Grace had been sceptical of the man when he first encountered him back in 1997 on his investigations into Rachael Ryan’s disappearance, but had consulted him on a number of cases since.
He became so absorbed in the report that he did not notice the click of his door opening and the footfalls across the carpet.
‘Yo, old-timer!’
Grace looked up with a start to see Glenn Branson standing in front of his desk and said, ‘What’s your problem?’
‘Life. I’m planning to end it all.’
‘Good idea. Just don’t do it here. I’ve got enough shit to deal with.’
Branson walked around his desk and peered over his shoulder, reading for some moments before saying, ‘You know that Julius Proudfoot’s seriously off his trolley, don’t you? His reputation, right?’
‘So what’s new? You have to be seriously off your trolley to join the police force.’
‘And to get married.’
‘That too.’ Grace grinned. ‘What other great pearls of wisdom do you have for me?’

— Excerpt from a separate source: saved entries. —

-- pv_equiv track=rewrite | github.com/ikibalin/cryspy | cryspy/A_functions_base/function_1_strings.py | ciftext_to_html
-- ===== SOURCE A (Python) =====
-- def ciftext_to_html(text: str) -> str:
--     """Convert cif text to html format."""
--     l_text_new = []
--     for line in text.split("\n"):
--         if line.strip().startswith("###"):
--             line_new = f"<h3>{line:}</h3>"
--         elif line.strip().startswith("##"):
--             line_new = f"<h2>{line:}</h2>"
--         elif line.strip().startswith("#"):
--             line_new = f"<h1>{line:}</h1>"
--         else:
--             line_new = line
--         l_text_new.append(line_new)
--     text_html = "<br>".join(l_text_new)
--     # text_html = "<b>"+text.replace("\n", "<br>")+"<\b>"
--     return text_html
-- ===== SOURCE B (Python) =====
-- def ciftext_to_html(text: str) -> str:
--     """Convert cif text to html format."""
--     html = ""
--     rest = text
--     while True:
--         line, sep, rest = rest.partition("\n")
--         s = line.strip()
--         level = min(len(s) - len(s.lstrip("#")), 3)
--         if level:
--             tag = f"h{level}"
--             html += f"<{tag}>{line}</{tag}>"
--         else:
--             html += line
--         if not sep:
--             return html
--         html += "<br>"
-- ===== Notes on version B (the rewrite author's own statement) =====
-- stated objective: alternative
-- what changed: Replaces A's pipeline (split the text into a list of lines, map an ordered prefix-test chain over it, then join with the separator) by a single streaming while-loop that partitions one line off the front at a time, classifies it arithmetically as the capped count of leading hash characters of the stripped line, and concatenates the wrapped line and separator directly onto the output string, with no intermediate list and no join.
import Mathlib
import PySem

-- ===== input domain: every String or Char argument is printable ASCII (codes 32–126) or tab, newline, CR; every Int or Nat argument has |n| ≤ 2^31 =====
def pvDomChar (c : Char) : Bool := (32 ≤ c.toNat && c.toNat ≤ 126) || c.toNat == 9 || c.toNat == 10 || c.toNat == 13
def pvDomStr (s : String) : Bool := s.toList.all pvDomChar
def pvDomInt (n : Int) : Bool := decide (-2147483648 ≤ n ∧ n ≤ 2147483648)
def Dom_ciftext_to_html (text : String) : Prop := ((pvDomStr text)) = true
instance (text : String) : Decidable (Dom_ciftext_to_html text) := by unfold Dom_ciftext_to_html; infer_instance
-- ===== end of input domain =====

-- B replaces A's split/map-over-a-list/join pipeline (with its ordered startswith chain per line)
-- by a single streaming loop: partition off one line at a time, classify it arithmetically by the
-- length drop of lstrip('#'), and append directly to the output string (simpler decomposition).

-- ===== PORT A =====
-- per-line body of A's for-loop: the if/elif chain on line.strip().startswith(…)
def pvLineA (line : List Char) : List Char :=
  if PySem.Chars.startswith (PySem.Chars.strip line) "###".toList then
    "<h3>".toList ++ line ++ "</h3>".toList
  else if PySem.Chars.startswith (PySem.Chars.strip line) "##".toList then
    "<h2>".toList ++ line ++ "</h2>".toList
  else if PySem.Chars.startswith (PySem.Chars.strip line) "#".toList then
    "<h1>".toList ++ line ++ "</h1>".toList
  else line

def ciftext_to_html (text : String) : String :=
  String.ofList (PySem.Chars.join "<br>".toList
    ((PySem.Chars.splitOn text.toList "\n".toList).map pvLineA))

-- ===== PORT B =====
-- per-line body of B's loop: level = min(len(s) - len(s.lstrip('#')), 3), tag = f"h{level}".
-- s.lstrip("#") is hand-ported as dropWhile (· == '#'): exact, the strip set is the single char '#'.
def pvWrapB (line : List Char) : List Char :=
  let s := PySem.Chars.strip line
  let level := min (s.length - (s.dropWhile (fun c => c == '#')).length) 3
  if level ≠ 0 then
    let tag := "h".toList ++ (PySem.Int.toStr (level : Int)).toList
    "<".toList ++ tag ++ ">".toList ++ line ++ "</".toList ++ tag ++ ">".toList
  else line

-- the while-True loop: rest.partition("\n") ported via the index of the first '\n' (none = no sep)
def pvAltLoop (rest : List Char) (html : List Char) : List Char :=
  match h : rest.idxOf? '\n' with
  | none => html ++ pvWrapB rest
  | some i =>
      pvAltLoop (rest.drop (i + 1)) (html ++ pvWrapB (rest.take i) ++ "<br>".toList)
termination_by rest.length
decreasing_by
  obtain ⟨hi, -, -⟩ := List.idxOf?_eq_some_iff.mp h
  simp only [List.length_drop]; omega

def ciftext_to_html_alt (text : String) : String :=
  String.ofList (pvAltLoop text.toList [])

-- ===== PRECONDITION & SPEC =====
def Spec_ciftext_to_html (text : String) (out : String) : Prop := out = ciftext_to_html_alt text
instance (text : String) (out : String) : Decidable (Spec_ciftext_to_html text out) := by unfold Spec_ciftext_to_html; infer_instance

-- ===== CLAIM (what is proved, stated in full; the proofs are below) =====
def Claim_equal_ciftext_to_html : Prop := ∀ (text : String), Dom_ciftext_to_html text → Spec_ciftext_to_html text (ciftext_to_html text)

-- ===== LEMMAS AND PROOFS =====

-- startswith a run of k '#' iff at least k leading '#' (measured as the takeWhile run's length)
theorem startswith_replicate_hash_iff (s : List Char) (k : Nat) :
    PySem.Chars.startswith s (List.replicate k '#') = true ↔
      k ≤ (s.takeWhile (fun c => c == '#')).length := by
  induction k generalizing s with
  | zero => simp [PySem.Chars.startswith_iff]
  | succ k ih =>
    cases s with
    | nil => simp [PySem.Chars.startswith_iff, List.replicate_succ]
    | cons c t =>
      rw [PySem.Chars.startswith_iff, List.replicate_succ, List.cons_prefix_cons,
        ← PySem.Chars.startswith_iff, ih]
      by_cases hc : c = '#'
      · simp [hc]
      · simp [hc]
        intro h; exact absurd h.symm hc

-- the two per-line bodies agree
theorem wrap_eq (l : List Char) : pvWrapB l = pvLineA l := by
  have hlen : (PySem.Chars.strip l).length -
      (List.dropWhile (fun c => c == '#') (PySem.Chars.strip l)).length =
      (List.takeWhile (fun c => c == '#') (PySem.Chars.strip l)).length := by
    have h := congrArg List.length (List.takeWhile_append_dropWhile (p := fun c => c == '#')
      (l := PySem.Chars.strip l))
    rw [List.length_append] at h
    omega
  simp only [pvWrapB, pvLineA, hlen]
  have h3 := startswith_replicate_hash_iff (PySem.Chars.strip l) 3
  have h2 := startswith_replicate_hash_iff (PySem.Chars.strip l) 2
  have h1 := startswith_replicate_hash_iff (PySem.Chars.strip l) 1
  have t3 : PySem.Int.toChars (3 : Int) = ['3'] := rfl
  have t2 : PySem.Int.toChars (2 : Int) = ['2'] := rfl
  have t1 : PySem.Int.toChars (1 : Int) = ['1'] := rfl
  set m := (List.takeWhile (fun c => c == '#') (PySem.Chars.strip l)).length with hm
  by_cases c3 : 3 ≤ m
  · have s3 : PySem.Chars.startswith (PySem.Chars.strip l) ['#', '#', '#'] = true := h3.mpr c3
    have : min m 3 = 3 := by omega
    simp [s3, this, t3]
  · have s3 : ¬ (PySem.Chars.startswith (PySem.Chars.strip l) ['#', '#', '#'] = true) :=
      fun h => c3 (h3.mp h)
    by_cases c2 : 2 ≤ m
    · have s2 : PySem.Chars.startswith (PySem.Chars.strip l) ['#', '#'] = true := h2.mpr c2
      have : min m 3 = 2 := by omega
      simp [s3, s2, this, t2]
    · have s2 : ¬ (PySem.Chars.startswith (PySem.Chars.strip l) ['#', '#'] = true) :=
        fun h => c2 (h2.mp h)
      by_cases c1 : 1 ≤ m
      · have s1 : PySem.Chars.startswith (PySem.Chars.strip l) ['#'] = true := h1.mpr c1
        have : min m 3 = 1 := by omega
        simp [s3, s2, s1, this, t1]
      · have s1 : ¬ (PySem.Chars.startswith (PySem.Chars.strip l) ['#'] = true) :=
          fun h => c1 (h1.mp h)
        have : min m 3 = 0 := by omega
        simp [s3, s2, s1, this]

-- splitOn.go: the accumulator is a reversed prefix of the result
theorem go_acc (sep : List Char) (fuel : Nat) :
    ∀ (l cur : List Char) (acc : List (List Char)),
      PySem.Chars.splitOn.go sep fuel l cur acc =
        acc.reverse ++ PySem.Chars.splitOn.go sep fuel l cur [] := by
  induction fuel with
  | zero => intro l cur acc; simp [PySem.Chars.splitOn.go]
  | succ fuel ih =>
    intro l cur acc
    cases l with
    | nil => simp [PySem.Chars.splitOn.go]
    | cons c rest =>
      rw [PySem.Chars.splitOn.go, PySem.Chars.splitOn.go]
      split
      · rw [ih _ [] (cur.reverse :: acc), ih _ [] [cur.reverse]]
        simp
      · exact ih _ _ acc

-- consuming a newline-free prefix just moves it (reversed) into cur
theorem go_skip (a : List Char) (ha : '\n' ∉ a) :
    ∀ (fuel : Nat) (rest cur : List Char) (acc : List (List Char)),
      a.length ≤ fuel →
      PySem.Chars.splitOn.go ['\n'] fuel (a ++ rest) cur acc =
        PySem.Chars.splitOn.go ['\n'] (fuel - a.length) rest (a.reverse ++ cur) acc := by
  induction a with
  | nil => intro fuel rest cur acc _; simp
  | cons c a ih =>
    intro fuel rest cur acc h
    cases fuel with
    | zero => simp at h
    | succ fuel =>
      have hc : c ≠ '\n' := fun hc => ha (by simp [hc])
      rw [List.cons_append, PySem.Chars.splitOn.go]
      have hpre : ¬ (['\n'].isPrefixOf (c :: (a ++ rest)) = true) := by
        simp [List.isPrefixOf]; exact fun hc' => hc hc'.symm
      rw [if_neg hpre]
      rw [ih (fun h' => ha (by simp [h'])) fuel rest (c :: cur) acc (by simp at h; omega)]
      simp only [List.length_cons, List.reverse_cons, Nat.succ_sub_succ]
      rw [List.append_assoc]
      simp

-- splitOn on a newline-free string
theorem splitOn_no_nl (a : List Char) (ha : '\n' ∉ a) :
    PySem.Chars.splitOn a ['\n'] = [a] := by
  unfold PySem.Chars.splitOn
  rw [show a = a ++ [] by simp]
  rw [go_skip a ha _ [] [] [] (by simp)]
  have : (a ++ []).length + 1 - a.length = 1 := by simp
  rw [this]
  simp [PySem.Chars.splitOn.go]

-- splitOn across the first newline
theorem splitOn_cons_nl (a b : List Char) (ha : '\n' ∉ a) :
    PySem.Chars.splitOn (a ++ '\n' :: b) ['\n'] = a :: PySem.Chars.splitOn b ['\n'] := by
  unfold PySem.Chars.splitOn
  rw [go_skip a ha _ _ [] [] (by simp; omega)]
  have h1 : (a ++ '\n' :: b).length + 1 - a.length = b.length + 2 := by simp; omega
  rw [h1, PySem.Chars.splitOn.go]
  rw [if_pos (by simp [List.isPrefixOf])]
  simp only [List.length_cons, List.length_nil, List.append_nil, List.reverse_reverse,
    List.drop_succ_cons, List.drop_zero]
  rw [go_acc]
  simp only [List.reverse_cons, List.reverse_nil, List.nil_append, List.cons_append,
    List.nil_append]

-- splitOn never returns the empty list
theorem splitOn_ne_nil (b : List Char) : PySem.Chars.splitOn b ['\n'] ≠ [] := by
  cases hidx : b.idxOf? '\n' with
  | none =>
    rw [splitOn_no_nl b (List.idxOf?_eq_none_iff.mp hidx)]; simp
  | some i =>
    obtain ⟨hi, hget, hlt⟩ := List.idxOf?_eq_some_iff.mp hidx
    have hdecomp : b = b.take i ++ '\n' :: b.drop (i + 1) := by
      rw [← hget, ← List.drop_eq_getElem_cons hi]; simp
    have hta : '\n' ∉ b.take i := by
      intro hmem
      obtain ⟨j, hj, hjget⟩ := List.getElem_of_mem hmem
      have hj' : j < i := by simp at hj; omega
      exact hlt j hj' (by rw [← hjget, List.getElem_take])
    rw [hdecomp, splitOn_cons_nl _ _ hta]; simp

-- the streaming loop computes A's map-join, with the accumulator in front
theorem altLoop_eq (n : Nat) : ∀ (cs : List Char), cs.length ≤ n → ∀ (html : List Char),
    pvAltLoop cs html =
      html ++ PySem.Chars.join "<br>".toList
        ((PySem.Chars.splitOn cs ['\n']).map pvLineA) := by
  induction n with
  | zero =>
    intro cs h html
    have : cs = [] := List.eq_nil_of_length_eq_zero (by omega)
    subst this
    rw [pvAltLoop]
    simp [splitOn_no_nl [] (by simp), PySem.Chars.join_singleton, wrap_eq]
  | succ n ih =>
    intro cs h html
    rw [pvAltLoop]
    split
    · rename_i hidx
      have hnl : '\n' ∉ cs := List.idxOf?_eq_none_iff.mp hidx
      rw [splitOn_no_nl cs hnl]
      simp [PySem.Chars.join_singleton, wrap_eq]
    · rename_i i hidx
      obtain ⟨hi, hget, hlt⟩ := List.idxOf?_eq_some_iff.mp hidx
      have hdecomp : cs = cs.take i ++ '\n' :: cs.drop (i + 1) := by
        rw [← hget, ← List.drop_eq_getElem_cons hi]; simp
      have hta : '\n' ∉ cs.take i := by
        intro hmem
        obtain ⟨j, hj, hjget⟩ := List.getElem_of_mem hmem
        have hj' : j < i := by simp at hj; omega
        exact hlt j hj' (by rw [← hjget, List.getElem_take])
      rw [ih _ (by simp; omega)]
      conv_rhs => rw [hdecomp]
      rw [splitOn_cons_nl _ _ hta]
      obtain ⟨x, xs, hx⟩ := List.exists_cons_of_ne_nil (splitOn_ne_nil (cs.drop (i + 1)))
      rw [hx]
      simp only [List.map_cons]
      rw [PySem.Chars.join_cons_cons]
      simp [wrap_eq]

-- ===== VERDICT (by name: the statement is the Claim_ definition above) =====
theorem ciftext_to_html_spec : Claim_equal_ciftext_to_html := by
  intro text _
  unfold Spec_ciftext_to_html ciftext_to_html ciftext_to_html_alt
  rw [altLoop_eq text.toList.length text.toList le_rfl []]
  simp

Branson shrugged. ‘Just trying to be helpful.’
What would be really helpful, Grace thought, but did not say, would be if you were about a thousand miles from here right now. If you stopped trashing my house. If you stopped trashing my CD and vinyl collections. That’s what would be
really
helpful.
Instead, he looked up at the man he loved more than any man he had ever met before and said, ‘Do you want to fuck off, or do you want to really help me?’
‘Sweetly put – how could I resist?’
‘Good.’ Grace handed him Dr Julius Proudfoot’s file on the Shoe Man. ‘I’d like you to summarize that for me for this evening’s briefing meeting, into about two hundred and fifty words, in a form that our new ACC can absorb.’
Branson lifted the file up, then flipped through the pages.
‘Shit, two hundred and eighty-two pages. Man, that’s a fucker.’